● RECORDS SHOWN:
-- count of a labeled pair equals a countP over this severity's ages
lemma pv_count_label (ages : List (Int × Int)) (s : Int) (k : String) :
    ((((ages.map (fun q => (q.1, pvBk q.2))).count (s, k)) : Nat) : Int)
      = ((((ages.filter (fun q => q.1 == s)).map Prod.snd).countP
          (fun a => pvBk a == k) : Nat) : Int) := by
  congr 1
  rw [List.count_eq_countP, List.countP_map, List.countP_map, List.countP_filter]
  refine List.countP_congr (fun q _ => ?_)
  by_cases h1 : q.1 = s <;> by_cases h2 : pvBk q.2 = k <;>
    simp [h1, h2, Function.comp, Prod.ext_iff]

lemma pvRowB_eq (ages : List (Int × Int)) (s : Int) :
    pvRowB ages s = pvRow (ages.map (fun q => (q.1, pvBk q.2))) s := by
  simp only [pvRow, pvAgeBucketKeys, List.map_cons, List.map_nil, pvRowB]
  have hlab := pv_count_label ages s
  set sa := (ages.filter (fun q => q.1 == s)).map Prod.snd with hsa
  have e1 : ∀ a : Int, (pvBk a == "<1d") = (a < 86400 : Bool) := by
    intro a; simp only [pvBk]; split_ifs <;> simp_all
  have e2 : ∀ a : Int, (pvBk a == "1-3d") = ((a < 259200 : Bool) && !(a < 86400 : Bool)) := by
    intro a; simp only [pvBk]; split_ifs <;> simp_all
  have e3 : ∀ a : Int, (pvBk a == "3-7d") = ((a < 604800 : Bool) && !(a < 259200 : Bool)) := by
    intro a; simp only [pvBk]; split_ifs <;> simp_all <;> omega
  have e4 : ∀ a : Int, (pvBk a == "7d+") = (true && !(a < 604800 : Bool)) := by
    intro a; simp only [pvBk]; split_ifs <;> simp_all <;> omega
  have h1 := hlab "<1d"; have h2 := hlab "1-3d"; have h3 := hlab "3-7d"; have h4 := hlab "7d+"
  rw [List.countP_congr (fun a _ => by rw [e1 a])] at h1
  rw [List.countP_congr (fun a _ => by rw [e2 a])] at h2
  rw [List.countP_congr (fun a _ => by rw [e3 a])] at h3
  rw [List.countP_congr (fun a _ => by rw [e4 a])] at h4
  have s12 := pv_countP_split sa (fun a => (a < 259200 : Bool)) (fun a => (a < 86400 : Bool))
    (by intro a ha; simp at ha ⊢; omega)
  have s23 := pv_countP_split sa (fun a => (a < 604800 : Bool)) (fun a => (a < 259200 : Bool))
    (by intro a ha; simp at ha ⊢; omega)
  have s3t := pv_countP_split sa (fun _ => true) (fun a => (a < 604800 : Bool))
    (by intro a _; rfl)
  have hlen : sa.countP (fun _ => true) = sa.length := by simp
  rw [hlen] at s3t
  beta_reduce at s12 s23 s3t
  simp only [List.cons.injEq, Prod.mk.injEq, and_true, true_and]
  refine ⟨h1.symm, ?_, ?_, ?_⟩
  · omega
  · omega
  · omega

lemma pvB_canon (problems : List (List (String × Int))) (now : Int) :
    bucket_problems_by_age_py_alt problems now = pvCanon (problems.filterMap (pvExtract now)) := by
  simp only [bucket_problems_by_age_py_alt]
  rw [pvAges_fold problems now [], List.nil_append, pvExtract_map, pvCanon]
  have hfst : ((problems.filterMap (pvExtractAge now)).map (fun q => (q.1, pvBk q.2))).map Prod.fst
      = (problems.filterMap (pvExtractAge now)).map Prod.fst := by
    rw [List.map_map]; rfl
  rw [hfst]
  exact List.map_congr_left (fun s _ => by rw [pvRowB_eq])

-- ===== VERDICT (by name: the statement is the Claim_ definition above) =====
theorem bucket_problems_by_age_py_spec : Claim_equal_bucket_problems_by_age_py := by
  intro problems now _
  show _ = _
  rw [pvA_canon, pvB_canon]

● REQUIRED ACTION: Every line of the listing is to be returned exactly as given.

● REPLY TO THE TASK:
-- count of a labeled pair equals a countP over this severity's ages
lemma pv_count_label (ages : List (Int × Int)) (s : Int) (k : String) :
    ((((ages.map (fun q => (q.1, pvBk q.2))).count (s, k)) : Nat) : Int)
      = ((((ages.filter (fun q => q.1 == s)).map Prod.snd).countP
          (fun a => pvBk a == k) : Nat) : Int) := by
  congr 1
  rw [List.count_eq_countP, List.countP_map, List.countP_map, List.countP_filter]
  refine List.countP_congr (fun q _ => ?_)
  by_cases h1 : q.1 = s <;> by_cases h2 : pvBk q.2 = k <;>
    simp [h1, h2, Function.comp, Prod.ext_iff]

lemma pvRowB_eq (ages : List (Int × Int)) (s : Int) :
    pvRowB ages s = pvRow (ages.map (fun q => (q.1, pvBk q.2))) s := by
  simp only [pvRow, pvAgeBucketKeys, List.map_cons, List.map_nil, pvRowB]
  have hlab := pv_count_label ages s
  set sa := (ages.filter (fun q => q.1 == s)).map Prod.snd with hsa
  have e1 : ∀ a : Int, (pvBk a == "<1d") = (a < 86400 : Bool) := by
    intro a; simp only [pvBk]; split_ifs <;> simp_all
  have e2 : ∀ a : Int, (pvBk a == "1-3d") = ((a < 259200 : Bool) && !(a < 86400 : Bool)) := by
    intro a; simp only [pvBk]; split_ifs <;> simp_all
  have e3 : ∀ a : Int, (pvBk a == "3-7d") = ((a < 604800 : Bool) && !(a < 259200 : Bool)) := by
    intro a; simp only [pvBk]; split_ifs <;> simp_all <;> omega
  have e4 : ∀ a : Int, (pvBk a == "7d+") = (true && !(a < 604800 : Bool)) := by
    intro a; simp only [pvBk]; split_ifs <;> simp_all <;> omega
  have h1 := hlab "<1d"; have h2 := hlab "1-3d"; have h3 := hlab "3-7d"; have h4 := hlab "7d+"
  rw [List.countP_congr (fun a _ => by rw [e1 a])] at h1
  rw [List.countP_congr (fun a _ => by rw [e2 a])] at h2
  rw [List.countP_congr (fun a _ => by rw [e3 a])] at h3
  rw [List.countP_congr (fun a _ => by rw [e4 a])] at h4
  have s12 := pv_countP_split sa (fun a => (a < 259200 : Bool)) (fun a => (a < 86400 : Bool))
    (by intro a ha; simp at ha ⊢; omega)
  have s23 := pv_countP_split sa (fun a => (a < 604800 : Bool)) (fun a => (a < 259200 : Bool))
    (by intro a ha; simp at ha ⊢; omega)
  have s3t := pv_countP_split sa (fun _ => true) (fun a => (a < 604800 : Bool))
    (by intro a _; rfl)
  have hlen : sa.countP (fun _ => true) = sa.length := by simp
  rw [hlen] at s3t
  beta_reduce at s12 s23 s3t
  simp only [List.cons.injEq, Prod.mk.injEq, and_true, true_and]
  refine ⟨h1.symm, ?_, ?_, ?_⟩
  · omega
  · omega
  · omega

lemma pvB_canon (problems : List (List (String × Int))) (now : Int) :
    bucket_problems_by_age_py_alt problems now = pvCanon (problems.filterMap (pvExtract now)) := by
  simp only [bucket_problems_by_age_py_alt]
  rw [pvAges_fold problems now [], List.nil_append, pvExtract_map, pvCanon]
  have hfst : ((problems.filterMap (pvExtractAge now)).map (fun q => (q.1, pvBk q.2))).map Prod.fst
      = (problems.filterMap (pvExtractAge now)).map Prod.fst := by
    rw [List.map_map]; rfl
  rw [hfst]
  exact List.map_congr_left (fun s _ => by rw [pvRowB_eq])

-- ===== VERDICT (by name: the statement is the Claim_ definition above) =====
theorem bucket_problems_by_age_py_spec : Claim_equal_bucket_problems_by_age_py := by
  intro problems now _
  show _ = _
  rw [pvA_canon, pvB_canon]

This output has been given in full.